Mastodawn

Felicitas Pojtinger 🌅2d ago

Damn those Mythos benchmarks seem very promising

Show thread

Felicitas Pojtinger 🌅2d ago

Wild that they don't seem to be making it GA, makes me suspect it's probably actually not as good as they say

Show thread

Felicitas Pojtinger 🌅2d ago

Qwen 3.6 is essentially the same as Opus 4.6 now so I guess we'll see how the new generation stacks up?

Show thread

Steven Deobald 1d ago

@pojntfx have you actually seen qwen perform this well? or are you basing that comment on benchmarks?
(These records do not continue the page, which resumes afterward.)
-- pv_equiv track=rewrite | github.com/Abhi-Bagai/Advent-of-code-2025 | Day 9/Puzzle 2/day_nine_p_two_ranges2.py | grid_border
-- ===== SOURCE A (Python) =====
-- def grid_border(border_coordinates, size, minimum):
--     grid = []
--     for y in range(minimum, size):
--         row = []
--         for x in range(minimum, size):
--             point = '.'
--             if (x, y) in border_coordinates:
--                 point = '*'
--             row += point
--         grid.append(row)
--     return grid
-- ===== SOURCE B (Python) =====
-- def grid_border(border_coordinates, size, minimum):
--     grid = [['.' for _ in range(minimum, size)] for _ in range(minimum, size)]
--     for x, y in border_coordinates:
--         if minimum <= x < size and minimum <= y < size:
--             grid[y - minimum][x - minimum] = '*'
--     return grid
-- ===== Notes on version B (the rewrite author's own statement) =====
-- stated objective: alternative
-- what changed: Instead of scanning every grid cell and testing list membership per cell, B builds the all-dots grid once and scatters '*' over the (in-range) border coordinates.
import Mathlib
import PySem

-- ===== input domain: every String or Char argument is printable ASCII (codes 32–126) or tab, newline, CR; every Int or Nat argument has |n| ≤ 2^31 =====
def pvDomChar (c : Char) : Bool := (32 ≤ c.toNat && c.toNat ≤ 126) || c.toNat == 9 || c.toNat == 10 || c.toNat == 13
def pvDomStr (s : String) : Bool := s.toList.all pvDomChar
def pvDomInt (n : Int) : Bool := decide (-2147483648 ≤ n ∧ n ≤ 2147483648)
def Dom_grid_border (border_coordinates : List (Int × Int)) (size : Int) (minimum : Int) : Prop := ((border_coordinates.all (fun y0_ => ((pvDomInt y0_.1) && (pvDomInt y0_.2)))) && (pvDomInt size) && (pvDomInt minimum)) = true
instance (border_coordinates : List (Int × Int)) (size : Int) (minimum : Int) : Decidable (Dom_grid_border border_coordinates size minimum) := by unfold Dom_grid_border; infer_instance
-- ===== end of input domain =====

-- B builds the all-dots grid once and scatters '*' over the border coordinates instead of
-- scanning every cell and testing list membership per cell (objective: alternative).

-- ===== PORT A =====
-- literal transliteration: for each y, build a row by appending '.' or '*' per x, append row to grid
def grid_border (border_coordinates : List (Int × Int)) (size : Int) (minimum : Int) : List (List String) :=
  (PySem.List.pyRange minimum size 1).foldl (fun grid y =>
    grid ++ [(PySem.List.pyRange minimum size 1).foldl (fun row x =>
      let point : String := if (x, y) ∈ border_coordinates then "*" else "."
      row ++ [point]) []]) []

-- ===== PORT B =====
-- literal transliteration of Source B: all-dots grid comprehension, then scatter in-range points
def grid_border_alt (border_coordinates : List (Int × Int)) (size : Int) (minimum : Int) : List (List String) :=
  let grid := (PySem.List.pyRange minimum size 1).map (fun _ =>
    (PySem.List.pyRange minimum size 1).map (fun _ => "."))
  border_coordinates.foldl (fun g p =>
    if minimum ≤ p.1 ∧ p.1 < size ∧ minimum ≤ p.2 ∧ p.2 < size then
      g.modify (p.2 - minimum).toNat (fun row => row.set (p.1 - minimum).toNat "*")
    else g) grid

-- ===== PRECONDITION & SPEC =====
def Spec_grid_border (border_coordinates : List (Int × Int)) (size : Int) (minimum : Int) (out : List (List String)) : Prop := out = grid_border_alt border_coordinates size minimum
instance (border_coordinates : List (Int × Int)) (size : Int) (minimum : Int) (out : List (List String)) : Decidable (Spec_grid_border border_coordinates size minimum out) := by unfold Spec_grid_border; infer_instance

-- ===== CLAIM (what is proved, stated in full; the proofs are below) =====
def Claim_equal_grid_border : Prop := ∀ (border_coordinates : List (Int × Int)) (size : Int) (minimum : Int), Dom_grid_border border_coordinates size minimum → Spec_grid_border border_coordinates size minimum (grid_border border_coordinates size minimum)

-- ===== LEMMAS AND PROOFS =====

-- setting index i of a mapped range pushes the update pointwise (no bound needed: out-of-range set is a no-op)
theorem pv_map_range_set {α : Type} (n i : Nat) (f : Nat → α) (a : α) :
    ((List.range n).map f).set i a = (List.range n).map (fun (r : Nat) => if i = r then a else f r) := by
  apply List.ext_getElem
  · simp
  · intro j h1 h2
    simp [List.getElem_set]

-- modifying row r0 of the rectangular grid by setting column c0 to "*" is a pointwise update
theorem pv_grid_modify (n r0 c0 : Nat) (g : Nat → Nat → String) :
    ((List.range n).map (fun (r : Nat) => (List.range n).map (fun (c : Nat) => g r c))).modify r0
        (fun row => row.set c0 "*")
      = (List.range n).map (fun (r : Nat) => (List.range n).map (fun (c : Nat) =>
          if r0 = r ∧ c0 = c then "*" else g r c)) := by
  apply List.ext_getElem
  · simp
  · intro j h1 h2
    simp only [List.getElem_modify, List.getElem_map, List.getElem_range]
    by_cases h : r0 = j
    · subst h
      simp [pv_map_range_set]
    · simp [h]

-- the scatter loop of B, started on any rectangular grid described by g, marks exactly the
-- in-range coordinates of the list
theorem pv_mark_fold (size minimum : Int) (coords : List (Int × Int)) (g : Nat → Nat → String) :
    coords.foldl (fun grid p =>
        if minimum ≤ p.1 ∧ p.1 < size ∧ minimum ≤ p.2 ∧ p.2 < size then
          grid.modify (p.2 - minimum).toNat (fun row => row.set (p.1 - minimum).toNat "*")
        else grid)
      ((List.range (size - minimum).toNat).map (fun (r : Nat) =>
        (List.range (size - minimum).toNat).map (fun (c : Nat) => g r c)))
    = (List.range (size - minimum).toNat).map (fun (r : Nat) =>
        (List.range (size - minimum).toNat).map (fun (c : Nat) =>
          if (minimum + (c : Int), minimum + (r : Int)) ∈ coords then "*" else g r c)) := by
  induction coords generalizing g with
  | nil => simp
  | cons p rest ih =>
    simp only [List.foldl_cons]
    by_cases hp : minimum ≤ p.1 ∧ p.1 < size ∧ minimum ≤ p.2 ∧ p.2 < size
    · rw [if_pos hp, pv_grid_modify, ih]
      apply List.map_congr_left
      intro r hr
      apply List.map_congr_left
      intro c hc
      simp only [List.mem_range] at hr hc
      have hkey : (minimum + (c : Int), minimum + (r : Int)) = p ↔
          ((p.2 - minimum).toNat = r ∧ (p.1 - minimum).toNat = c) := by
        constructor
        · intro he
          have h1 : minimum + (c : Int) = p.1 := congrArg Prod.fst he
          have h2 : minimum + (r : Int) = p.2 := congrArg Prod.snd he
          omega
        · intro ⟨h1, h2⟩
          have : p.1 = minimum + (c : Int) ∧ p.2 = minimum + (r : Int) := by omega
          rw [Prod.ext_iff]
          exact ⟨this.1.symm, this.2.symm⟩
      by_cases hm : (minimum + (c : Int), minimum + (r : Int)) ∈ rest
      · simp [hm]
      · simp [hm, List.mem_cons, hkey]
    · rw [if_neg hp, ih]
      apply List.map_congr_left
      intro r hr
      apply List.map_congr_left
      intro c hc
      simp only [List.mem_range] at hr hc
      have hne : (minimum + (c : Int), minimum + (r : Int)) ≠ p := by
        intro he
        have h1 : minimum + (c : Int) = p.1 := congrArg Prod.fst he
        have h2 : minimum + (r : Int) = p.2 := congrArg Prod.snd he
        omega
      simp [List.mem_cons, hne]

-- A's nested append-fold is the nested map over the ranges
theorem pv_gridA (coords : List (Int × Int)) (size minimum : Int) :
    grid_border coords size minimum
    = (List.range (size - minimum).toNat).map (fun (r : Nat) =>
        (List.range (size - minimum).toNat).map (fun (c : Nat) =>
          if (minimum + (c : Int), minimum + (r : Int)) ∈ coords then "*" else ".")) := by
  unfold grid_border
  simp only [PySem.List.foldl_append_singleton_eq_map, List.nil_append,
    PySem.List.pyRange_one, List.map_map]
  rfl

-- ===== VERDICT (by name: the statement is the Claim_ definition above) =====
theorem grid_border_spec : Claim_equal_grid_border := by
  intro coords size minimum _
  show grid_border coords size minimum = grid_border_alt coords size minimum
  rw [pv_gridA]
  unfold grid_border_alt
  simp only [PySem.List.pyRange_one, List.map_map]
  exact (pv_mark_fold size minimum coords (fun _ _ => ".")).symm
def getDistanceBfs (now obj : Key) : Option Int :=
  bfsGo 100 obj [] [now] [0]

-- loop body of A's for-loop, state = (l_pos, r_pos, answer)
def stepA (hand : String) (st : Key × Key × String) (number : Int) : Key × Key × String :=
  let l_pos := st.1
  let r_pos := st.2.1
  let answer := st.2.2
  if number = 1 ∨ number = 4 ∨ number = 7 then  -- number in [1,4,7,'*']: an int never equals '*'
    (Key.num number, r_pos, answer ++ "L")
  else if number = 3 ∨ number = 6 ∨ number = 9 then  -- number in [3,6,9,'#']
    (l_pos, Key.num number, answer ++ "R")
  else
    let l_dist := getDistanceBfs l_pos (Key.num number)
    let r_dist := getDistanceBfs r_pos (Key.num number)
    if l_dist = r_dist then  -- Python ==: int == int, or None == None (both BFS found nothing)
      if hand == "right" then (l_pos, Key.num number, answer ++ "R")
      else if hand == "left" then (Key.num number, r_pos, answer ++ "L")
      else (l_pos, r_pos, answer)
    -- 'l_dist > r_dist': exact whenever both BFS calls found obj (always under Pre_);
    -- Python raises TypeError comparing None with int, which Pre_ excludes
    else if l_dist.getD 0 > r_dist.getD 0 then (l_pos, Key.num number, answer ++ "R")
    else (Key.num number, r_pos, answer ++ "L")

def solution (numbers : List Int) (hand : String) : String :=
  (numbers.foldl (stepA hand) (Key.star, Key.hash, "")).2.2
i think the mythos benchmarks only have to be "some amount better" at finding 0days than the current public models to justify them waiting on ga... quite a few maintainers are already swamped.

Show thread

Felicitas Pojtinger 🌅1d ago

@deobald Yup, I used Qwen 3.6 with Nanobot via OpenRouter, Alibaba was providing it for free for testing until yesterday. Switched to GLM 5.1 earlier - same thing, beats Opus. GLM's weights are even MIT-licensed

Show thread

Felicitas Pojtinger 🌅1d ago

@deobald And yeah re:Mythos I'll believe it when I see it, but current-gen models except free is already a massive value IMHO. Sonnet etc. is still very useful despite the other models existing

Show thread

Felicitas Pojtinger 🌅1d ago

@deobald I'm pretty happy about mostly working with higher-level, memory-safe languages

Show thread

Steven Deobald

@pojntfx nod. it does have me thinking hard about other forms of baked-in safety. i'll admit this is the first point in my career where i've ever taken elixir seriously.

(well, ok, not really... @abnv ran a team at nilenso that did some amazing work with it for an quiz app that ran in parallel to a tv show. but i've never previously been tempted to learn it.)